**REQUIREMENT**
Your task is to repeat exactly the lines below between the line holding "theorem chunk_map (l" and the line holding "have hm : (l.length", inclusive, and only those.

------ DATA UNDER STUDY

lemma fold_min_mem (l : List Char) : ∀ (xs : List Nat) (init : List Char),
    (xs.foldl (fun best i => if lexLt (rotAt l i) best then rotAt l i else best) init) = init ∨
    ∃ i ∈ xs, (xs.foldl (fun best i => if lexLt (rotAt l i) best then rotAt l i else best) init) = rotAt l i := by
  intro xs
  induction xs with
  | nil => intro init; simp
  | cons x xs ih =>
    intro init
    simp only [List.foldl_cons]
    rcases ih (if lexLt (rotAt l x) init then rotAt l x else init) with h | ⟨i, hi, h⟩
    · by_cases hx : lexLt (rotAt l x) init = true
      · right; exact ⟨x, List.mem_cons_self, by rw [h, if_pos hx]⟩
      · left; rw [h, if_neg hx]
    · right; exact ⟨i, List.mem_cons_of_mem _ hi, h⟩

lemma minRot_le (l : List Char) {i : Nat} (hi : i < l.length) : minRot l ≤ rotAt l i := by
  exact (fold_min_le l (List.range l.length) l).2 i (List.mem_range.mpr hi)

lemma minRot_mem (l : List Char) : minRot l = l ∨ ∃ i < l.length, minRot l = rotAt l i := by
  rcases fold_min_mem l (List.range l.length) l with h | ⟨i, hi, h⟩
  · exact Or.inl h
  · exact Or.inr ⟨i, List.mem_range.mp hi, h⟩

------------
------ DATA UNDER STUDY

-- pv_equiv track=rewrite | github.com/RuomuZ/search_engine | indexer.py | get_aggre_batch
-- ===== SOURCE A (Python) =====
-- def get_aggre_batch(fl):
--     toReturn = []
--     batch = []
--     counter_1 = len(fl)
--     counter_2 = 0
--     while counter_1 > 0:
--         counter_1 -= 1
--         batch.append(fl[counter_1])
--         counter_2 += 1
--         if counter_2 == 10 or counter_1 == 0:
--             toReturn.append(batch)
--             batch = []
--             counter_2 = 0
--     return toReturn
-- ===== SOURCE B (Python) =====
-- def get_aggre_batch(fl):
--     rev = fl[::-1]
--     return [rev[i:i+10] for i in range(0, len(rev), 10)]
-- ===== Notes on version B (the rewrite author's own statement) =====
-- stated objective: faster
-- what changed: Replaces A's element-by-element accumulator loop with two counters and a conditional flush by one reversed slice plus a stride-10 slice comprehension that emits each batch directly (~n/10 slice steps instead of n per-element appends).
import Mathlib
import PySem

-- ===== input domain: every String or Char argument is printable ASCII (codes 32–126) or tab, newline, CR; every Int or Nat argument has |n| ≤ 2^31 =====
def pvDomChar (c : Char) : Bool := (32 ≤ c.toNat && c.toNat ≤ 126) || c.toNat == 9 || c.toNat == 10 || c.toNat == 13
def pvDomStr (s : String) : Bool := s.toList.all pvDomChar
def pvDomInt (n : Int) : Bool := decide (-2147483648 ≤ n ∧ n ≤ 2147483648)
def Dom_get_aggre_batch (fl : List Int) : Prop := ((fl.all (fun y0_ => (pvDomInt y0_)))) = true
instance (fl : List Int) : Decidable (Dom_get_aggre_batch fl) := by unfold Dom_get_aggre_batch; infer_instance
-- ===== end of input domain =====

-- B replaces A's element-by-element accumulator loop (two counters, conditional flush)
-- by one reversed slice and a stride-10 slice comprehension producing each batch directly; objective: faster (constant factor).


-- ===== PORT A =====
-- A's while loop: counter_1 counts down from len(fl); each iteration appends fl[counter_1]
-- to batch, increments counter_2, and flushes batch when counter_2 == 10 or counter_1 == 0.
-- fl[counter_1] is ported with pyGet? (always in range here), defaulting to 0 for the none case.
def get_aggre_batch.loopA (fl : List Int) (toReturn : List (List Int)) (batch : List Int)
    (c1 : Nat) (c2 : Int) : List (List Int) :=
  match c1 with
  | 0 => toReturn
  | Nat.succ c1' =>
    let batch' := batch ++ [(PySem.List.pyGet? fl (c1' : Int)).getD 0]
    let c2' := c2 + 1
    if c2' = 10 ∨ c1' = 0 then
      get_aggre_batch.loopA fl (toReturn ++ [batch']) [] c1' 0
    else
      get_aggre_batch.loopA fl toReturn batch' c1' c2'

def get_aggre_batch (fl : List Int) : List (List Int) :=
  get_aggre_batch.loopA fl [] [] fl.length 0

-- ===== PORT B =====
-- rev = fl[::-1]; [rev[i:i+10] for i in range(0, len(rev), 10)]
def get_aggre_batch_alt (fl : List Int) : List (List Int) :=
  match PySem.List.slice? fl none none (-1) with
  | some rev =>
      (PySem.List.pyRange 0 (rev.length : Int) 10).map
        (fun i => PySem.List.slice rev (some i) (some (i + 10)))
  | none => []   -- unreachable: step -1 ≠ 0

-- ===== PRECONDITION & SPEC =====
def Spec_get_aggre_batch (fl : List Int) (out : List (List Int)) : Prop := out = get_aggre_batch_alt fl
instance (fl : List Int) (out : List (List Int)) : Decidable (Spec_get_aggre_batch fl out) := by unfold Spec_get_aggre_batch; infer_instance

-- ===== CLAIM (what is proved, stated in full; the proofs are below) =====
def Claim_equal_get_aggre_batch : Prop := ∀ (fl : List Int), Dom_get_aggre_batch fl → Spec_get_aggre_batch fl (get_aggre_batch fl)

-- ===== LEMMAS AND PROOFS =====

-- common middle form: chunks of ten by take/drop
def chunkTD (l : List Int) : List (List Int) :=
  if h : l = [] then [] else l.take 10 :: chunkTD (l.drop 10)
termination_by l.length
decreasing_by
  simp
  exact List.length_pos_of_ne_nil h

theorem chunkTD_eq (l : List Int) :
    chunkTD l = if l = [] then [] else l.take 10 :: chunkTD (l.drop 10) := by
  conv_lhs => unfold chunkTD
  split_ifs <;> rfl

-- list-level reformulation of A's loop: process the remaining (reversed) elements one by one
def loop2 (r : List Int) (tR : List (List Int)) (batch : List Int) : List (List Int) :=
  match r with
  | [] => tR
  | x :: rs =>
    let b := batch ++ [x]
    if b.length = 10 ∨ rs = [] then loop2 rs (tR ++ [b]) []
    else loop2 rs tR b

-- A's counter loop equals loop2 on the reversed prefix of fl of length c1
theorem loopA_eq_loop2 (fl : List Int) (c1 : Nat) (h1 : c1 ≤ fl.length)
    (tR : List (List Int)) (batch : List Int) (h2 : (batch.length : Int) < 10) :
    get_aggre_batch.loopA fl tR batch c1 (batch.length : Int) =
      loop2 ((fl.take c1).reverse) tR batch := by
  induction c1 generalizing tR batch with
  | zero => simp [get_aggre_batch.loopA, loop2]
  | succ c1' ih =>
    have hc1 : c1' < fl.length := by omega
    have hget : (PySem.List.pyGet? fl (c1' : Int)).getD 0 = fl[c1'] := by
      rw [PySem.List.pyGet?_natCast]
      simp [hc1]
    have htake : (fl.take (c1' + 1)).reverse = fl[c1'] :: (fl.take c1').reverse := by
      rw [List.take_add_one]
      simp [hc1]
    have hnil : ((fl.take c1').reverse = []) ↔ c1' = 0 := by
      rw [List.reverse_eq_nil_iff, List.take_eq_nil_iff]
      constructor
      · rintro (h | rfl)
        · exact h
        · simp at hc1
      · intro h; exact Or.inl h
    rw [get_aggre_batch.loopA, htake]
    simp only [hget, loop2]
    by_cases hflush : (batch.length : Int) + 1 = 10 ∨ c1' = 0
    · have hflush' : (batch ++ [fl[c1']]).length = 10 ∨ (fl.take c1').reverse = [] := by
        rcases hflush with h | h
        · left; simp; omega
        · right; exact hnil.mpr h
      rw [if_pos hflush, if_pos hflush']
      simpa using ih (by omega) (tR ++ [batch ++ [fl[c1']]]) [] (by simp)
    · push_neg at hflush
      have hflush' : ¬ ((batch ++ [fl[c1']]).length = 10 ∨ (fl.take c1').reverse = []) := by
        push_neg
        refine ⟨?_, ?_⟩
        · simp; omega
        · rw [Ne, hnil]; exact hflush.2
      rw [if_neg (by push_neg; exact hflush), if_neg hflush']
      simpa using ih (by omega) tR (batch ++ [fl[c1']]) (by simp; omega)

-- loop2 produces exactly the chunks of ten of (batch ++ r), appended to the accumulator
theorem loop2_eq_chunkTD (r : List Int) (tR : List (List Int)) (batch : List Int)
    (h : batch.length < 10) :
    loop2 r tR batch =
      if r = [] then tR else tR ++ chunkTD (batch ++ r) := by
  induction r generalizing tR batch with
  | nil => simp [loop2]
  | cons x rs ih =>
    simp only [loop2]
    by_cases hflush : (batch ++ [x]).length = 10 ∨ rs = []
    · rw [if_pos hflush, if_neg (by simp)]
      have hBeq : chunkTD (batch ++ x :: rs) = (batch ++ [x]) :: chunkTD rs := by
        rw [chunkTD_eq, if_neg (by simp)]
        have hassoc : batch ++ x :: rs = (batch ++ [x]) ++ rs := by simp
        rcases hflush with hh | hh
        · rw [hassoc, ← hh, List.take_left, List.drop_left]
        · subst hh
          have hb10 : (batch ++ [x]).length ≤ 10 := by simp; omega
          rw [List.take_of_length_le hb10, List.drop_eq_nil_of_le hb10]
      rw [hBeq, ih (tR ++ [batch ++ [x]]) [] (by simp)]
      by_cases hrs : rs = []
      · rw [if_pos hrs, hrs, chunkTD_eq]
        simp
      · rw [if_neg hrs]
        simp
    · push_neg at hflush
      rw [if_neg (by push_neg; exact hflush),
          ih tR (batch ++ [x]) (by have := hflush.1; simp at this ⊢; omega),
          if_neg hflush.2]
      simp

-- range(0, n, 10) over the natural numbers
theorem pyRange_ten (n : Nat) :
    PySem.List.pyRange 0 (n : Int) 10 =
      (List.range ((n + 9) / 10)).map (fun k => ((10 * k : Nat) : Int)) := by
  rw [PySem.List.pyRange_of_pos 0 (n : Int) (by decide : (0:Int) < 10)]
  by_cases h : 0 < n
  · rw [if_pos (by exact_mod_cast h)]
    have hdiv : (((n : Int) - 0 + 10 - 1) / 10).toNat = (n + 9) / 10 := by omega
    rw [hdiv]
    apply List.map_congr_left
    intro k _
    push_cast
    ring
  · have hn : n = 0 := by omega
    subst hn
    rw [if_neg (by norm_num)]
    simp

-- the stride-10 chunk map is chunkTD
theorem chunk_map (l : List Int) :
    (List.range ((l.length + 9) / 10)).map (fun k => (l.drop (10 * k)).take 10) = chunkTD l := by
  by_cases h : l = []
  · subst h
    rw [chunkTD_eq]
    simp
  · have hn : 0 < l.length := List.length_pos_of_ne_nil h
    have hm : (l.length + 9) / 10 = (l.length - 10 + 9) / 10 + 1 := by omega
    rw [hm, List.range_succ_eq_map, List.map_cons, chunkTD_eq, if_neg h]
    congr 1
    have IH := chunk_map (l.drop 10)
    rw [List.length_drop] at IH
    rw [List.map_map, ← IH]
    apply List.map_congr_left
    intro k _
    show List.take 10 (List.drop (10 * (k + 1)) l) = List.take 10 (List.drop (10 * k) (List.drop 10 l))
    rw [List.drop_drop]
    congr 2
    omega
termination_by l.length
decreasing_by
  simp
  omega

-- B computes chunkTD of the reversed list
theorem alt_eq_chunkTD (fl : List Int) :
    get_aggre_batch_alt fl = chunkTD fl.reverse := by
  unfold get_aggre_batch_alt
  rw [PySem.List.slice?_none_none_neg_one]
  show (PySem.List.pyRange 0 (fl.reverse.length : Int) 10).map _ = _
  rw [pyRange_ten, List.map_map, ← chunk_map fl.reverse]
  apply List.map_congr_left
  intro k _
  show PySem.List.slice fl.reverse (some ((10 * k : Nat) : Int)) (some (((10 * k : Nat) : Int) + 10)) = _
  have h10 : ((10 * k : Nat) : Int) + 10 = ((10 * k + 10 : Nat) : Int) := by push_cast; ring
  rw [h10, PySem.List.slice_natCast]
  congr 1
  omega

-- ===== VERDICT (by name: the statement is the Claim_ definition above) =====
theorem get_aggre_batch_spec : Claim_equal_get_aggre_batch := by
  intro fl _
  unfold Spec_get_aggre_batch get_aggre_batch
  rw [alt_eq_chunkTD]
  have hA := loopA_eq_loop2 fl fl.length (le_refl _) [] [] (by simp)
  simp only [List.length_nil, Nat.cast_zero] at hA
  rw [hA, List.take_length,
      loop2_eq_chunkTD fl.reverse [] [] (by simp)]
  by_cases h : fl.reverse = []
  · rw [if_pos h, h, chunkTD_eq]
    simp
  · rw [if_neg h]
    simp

------------

**SOLUTION BELOW**
theorem chunk_map (l : List Int) :
    (List.range ((l.length + 9) / 10)).map (fun k => (l.drop (10 * k)).take 10) = chunkTD l := by
  by_cases h : l = []
  · subst h
    rw [chunkTD_eq]
    simp
  · have hn : 0 < l.length := List.length_pos_of_ne_nil h
    have hm : (l.length + 9) / 10 = (l.length - 10 + 9) / 10 + 1 := by omega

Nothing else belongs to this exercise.